(Records from a collection)
-- pv_equiv track=rewrite | github.com/Zemke/algorithms | game_theory/nim.py | can_dead_end
-- ===== SOURCE A (Python) =====
-- S = [2, 3, 5, 7, 11, 13]
--
-- def dead_end(A):
--   """
--   If the buckets A are in state where the game cannot be continued.
--   """
--   for a in A:
--     if a != 1 and a != 0:
--       return False
--   return True
--
-- def can_dead_end(A):
--   for s in S:
--     for A_idx, a in enumerate(A):
--       mod_A = [*A]
--       mod_A[A_idx] = (mod_A[A_idx] - s)
--       if dead_end(mod_A):
--         return True
--   return False
-- ===== SOURCE B (Python) =====
-- S = [2, 3, 5, 7, 11, 13]
--
-- def can_dead_end(A):
--     bad = [a for a in A if a != 0 and a != 1]
--     return len(bad) == 1 and any(bad[0] - s in (0, 1) for s in S)
-- ===== Notes on version B (the rewrite author's own statement) =====
-- stated objective: faster
-- what changed: Replaces the try-every-(prime,index)-move double loop with full list copies by a single filter pass: the move succeeds iff exactly one bucket is outside {0,1} and that bucket minus some prime in S lands in {0,1}.
import Mathlib
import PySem

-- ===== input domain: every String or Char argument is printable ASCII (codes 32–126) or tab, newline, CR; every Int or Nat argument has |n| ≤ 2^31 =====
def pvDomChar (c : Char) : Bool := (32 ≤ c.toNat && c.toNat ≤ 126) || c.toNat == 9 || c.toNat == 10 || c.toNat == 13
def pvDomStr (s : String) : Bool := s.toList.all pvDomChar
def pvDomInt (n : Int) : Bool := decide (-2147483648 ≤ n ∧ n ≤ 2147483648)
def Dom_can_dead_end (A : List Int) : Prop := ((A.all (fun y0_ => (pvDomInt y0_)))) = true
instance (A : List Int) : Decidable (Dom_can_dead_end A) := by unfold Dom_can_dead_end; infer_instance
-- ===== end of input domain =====

-- ===== PORT A =====
-- B replaces A's double loop over (prime, index) with one filter pass; return values only.
-- literal transliteration of A: dead_end scans for an element outside {0,1};
-- can_dead_end tries every s in S at every index (mod_A = copy with one bucket reduced).
def dead_end (A : List Int) : Bool :=
  match A with
  | [] => true
  | a :: rest => if !(a == 1) && !(a == 0) then false else dead_end rest

def cde_inner (A : List Int) (s : Int) (i : Nat) (rest : List Int) : Bool :=
  match rest with
  | [] => false
  | a :: t => if dead_end (A.set i (a - s)) then true else cde_inner A s (i + 1) t

def cde_outer (A : List Int) (ss : List Int) : Bool :=
  match ss with
  | [] => false
  | s :: t => if cde_inner A s 0 A then true else cde_outer A t

def can_dead_end (A : List Int) : Bool := cde_outer A [2, 3, 5, 7, 11, 13]

-- ===== PORT B =====
-- B: one pass collecting the buckets outside {0,1}; a move works iff there is exactly one
-- and subtracting some prime of S lands it in {0,1}.
def can_dead_end_alt (A : List Int) : Bool :=
  let bad := A.filter (fun a => !(a == 0) && !(a == 1))
  match bad with
  | [b] => [(2 : Int), 3, 5, 7, 11, 13].any (fun s => b - s == 0 || b - s == 1)
  | _ => false

-- ===== PRECONDITION & SPEC =====
def Spec_can_dead_end (A : List Int) (out : Bool) : Prop := out = can_dead_end_alt A
instance (A : List Int) (out : Bool) : Decidable (Spec_can_dead_end A out) := by unfold Spec_can_dead_end; infer_instance

-- ===== CLAIM (what is proved, stated in full; the proofs are below) =====
def Claim_equal_can_dead_end : Prop := ∀ (A : List Int), Dom_can_dead_end A → Spec_can_dead_end A (can_dead_end A)

-- ===== LEMMAS AND PROOFS =====
def pvGood (a : Int) : Bool := a == 0 || a == 1
def pvBad (a : Int) : Bool := !(a == 0) && !(a == 1)

-- the inner enumerate loop of A, abstracted over the already-scanned prefix
def pvG (s : Int) : List Int → Bool
  | [] => false
  | x :: xs => (pvGood (x - s) && xs.all pvGood) || (pvGood x && pvG s xs)

theorem pvBad_eq (a : Int) : pvBad a = !pvGood a := by
  simp [pvBad, pvGood]

theorem dead_end_eq (A : List Int) : dead_end A = A.all pvGood := by
  induction A with
  | nil => rfl
  | cons a t ih =>
    by_cases h0 : a = 0 <;> by_cases h1 : a = 1 <;>
      simp [dead_end, pvGood, h0, h1, ih]

theorem good_sub (x s : Int) (hx : pvGood x = true) (hs : 2 ≤ s) :
    pvGood (x - s) = false := by
  simp [pvGood] at *
  omega

theorem set_append_len (P xs : List Int) (x v : Int) :
    (P ++ x :: xs).set P.length v = P ++ v :: xs := by
  induction P with
  | nil => rfl
  | cons p t ih => simp [ih]

theorem all_decide (xs : List Int) :
    decide (∀ x ∈ xs, pvGood x = true) = xs.all pvGood := by
  cases h : xs.all pvGood
  · rw [decide_eq_false]; simpa [List.all_eq_true] using h
  · rw [decide_eq_true]; simpa [List.all_eq_true] using h

theorem inner_spec (s : Int) (Q : List Int) :
    ∀ P : List Int, cde_inner (P ++ Q) s P.length Q = (P.all pvGood && pvG s Q) := by
  induction Q with
  | nil => intro P; simp [cde_inner, pvG]
  | cons x xs ih =>
    intro P
    have h2 : cde_inner (P ++ x :: xs) s (P.length + 1) xs
        = ((P ++ [x]).all pvGood && pvG s xs) := by
      have := ih (P ++ [x])
      simpa using this
    rw [cde_inner, set_append_len, dead_end_eq, h2]
    cases hP : P.all pvGood <;>
      simp [pvG, hP, Bool.and_or_distrib_left]; rw [all_decide]

theorem all_filter_nil (xs : List Int) :
    xs.all pvGood = true ↔ xs.filter pvBad = [] := by
  simp [List.all_eq_true, List.filter_eq_nil_iff, pvBad_eq]

theorem pvG_eq (s : Int) (hs : 2 ≤ s) (Q : List Int) :
    pvG s Q = (match Q.filter pvBad with | [b] => pvGood (b - s) | _ => false) := by
  induction Q with
  | nil => rfl
  | cons x xs ih =>
    by_cases hx : pvGood x = true
    · have hb : pvBad x = false := by rw [pvBad_eq, hx]; rfl
      simp [pvG, hx, good_sub x s hx hs, hb, ih]
    · have hxf : pvGood x = false := by simpa using hx
      have hb : pvBad x = true := by rw [pvBad_eq, hxf]; rfl
      cases hfil : xs.filter pvBad with
      | nil =>
        have hall : xs.all pvGood = true := (all_filter_nil xs).2 hfil
        simp [pvG, hxf, hall, hb, hfil]
      | cons c t =>
        have hall : xs.all pvGood = false := by
          cases h : xs.all pvGood
          · rfl
          · rw [(all_filter_nil xs).1 h] at hfil; cases hfil
        simp [pvG, hxf, hall, hb, hfil]

theorem cde_inner_eq (A : List Int) (s : Int) (hs : 2 ≤ s) :
    cde_inner A s 0 A = (match A.filter pvBad with | [b] => pvGood (b - s) | _ => false) := by
  have h := inner_spec s A []
  simpa [pvG_eq s hs] using h

-- ===== VERDICT (by name: the statement is the Claim_ definition above) =====
theorem can_dead_end_spec : Claim_equal_can_dead_end := by
  intro A _
  show can_dead_end A = can_dead_end_alt A
  have h2 := cde_inner_eq A 2 (by norm_num)
  have h3 := cde_inner_eq A 3 (by norm_num)
  have h5 := cde_inner_eq A 5 (by norm_num)
  have h7 := cde_inner_eq A 7 (by norm_num)
  have h11 := cde_inner_eq A 11 (by norm_num)
  have h13 := cde_inner_eq A 13 (by norm_num)
  have hpb : (fun a : Int => !decide (a = 0) && !decide (a = 1)) = pvBad := by
    funext a; simp [pvBad, beq_eq_decide]
  have hfB : A.filter (fun a => !decide (a = 0) && !decide (a = 1)) = A.filter pvBad := by
    rw [hpb]
  rcases hf : A.filter pvBad with _ | ⟨b, _ | ⟨c, t⟩⟩ <;>
    simp [can_dead_end, cde_outer, can_dead_end_alt, hfB, hf, h2, h3, h5, h7, h11, h13,
      pvGood, beq_eq_decide, Bool.or_assoc]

### Required work
Given the records above, restate word for word only the lines starting at the one with "def Spec_can_dead_end (A" and ending at the one with "-- ===== LEMMAS".

### Response for this exercise
def Spec_can_dead_end (A : List Int) (out : Bool) : Prop := out = can_dead_end_alt A
instance (A : List Int) (out : Bool) : Decidable (Spec_can_dead_end A out) := by unfold Spec_can_dead_end; infer_instance

-- ===== CLAIM (what is proved, stated in full; the proofs are below) =====
def Claim_equal_can_dead_end : Prop := ∀ (A : List Int), Dom_can_dead_end A → Spec_can_dead_end A (can_dead_end A)

-- ===== LEMMAS AND PROOFS =====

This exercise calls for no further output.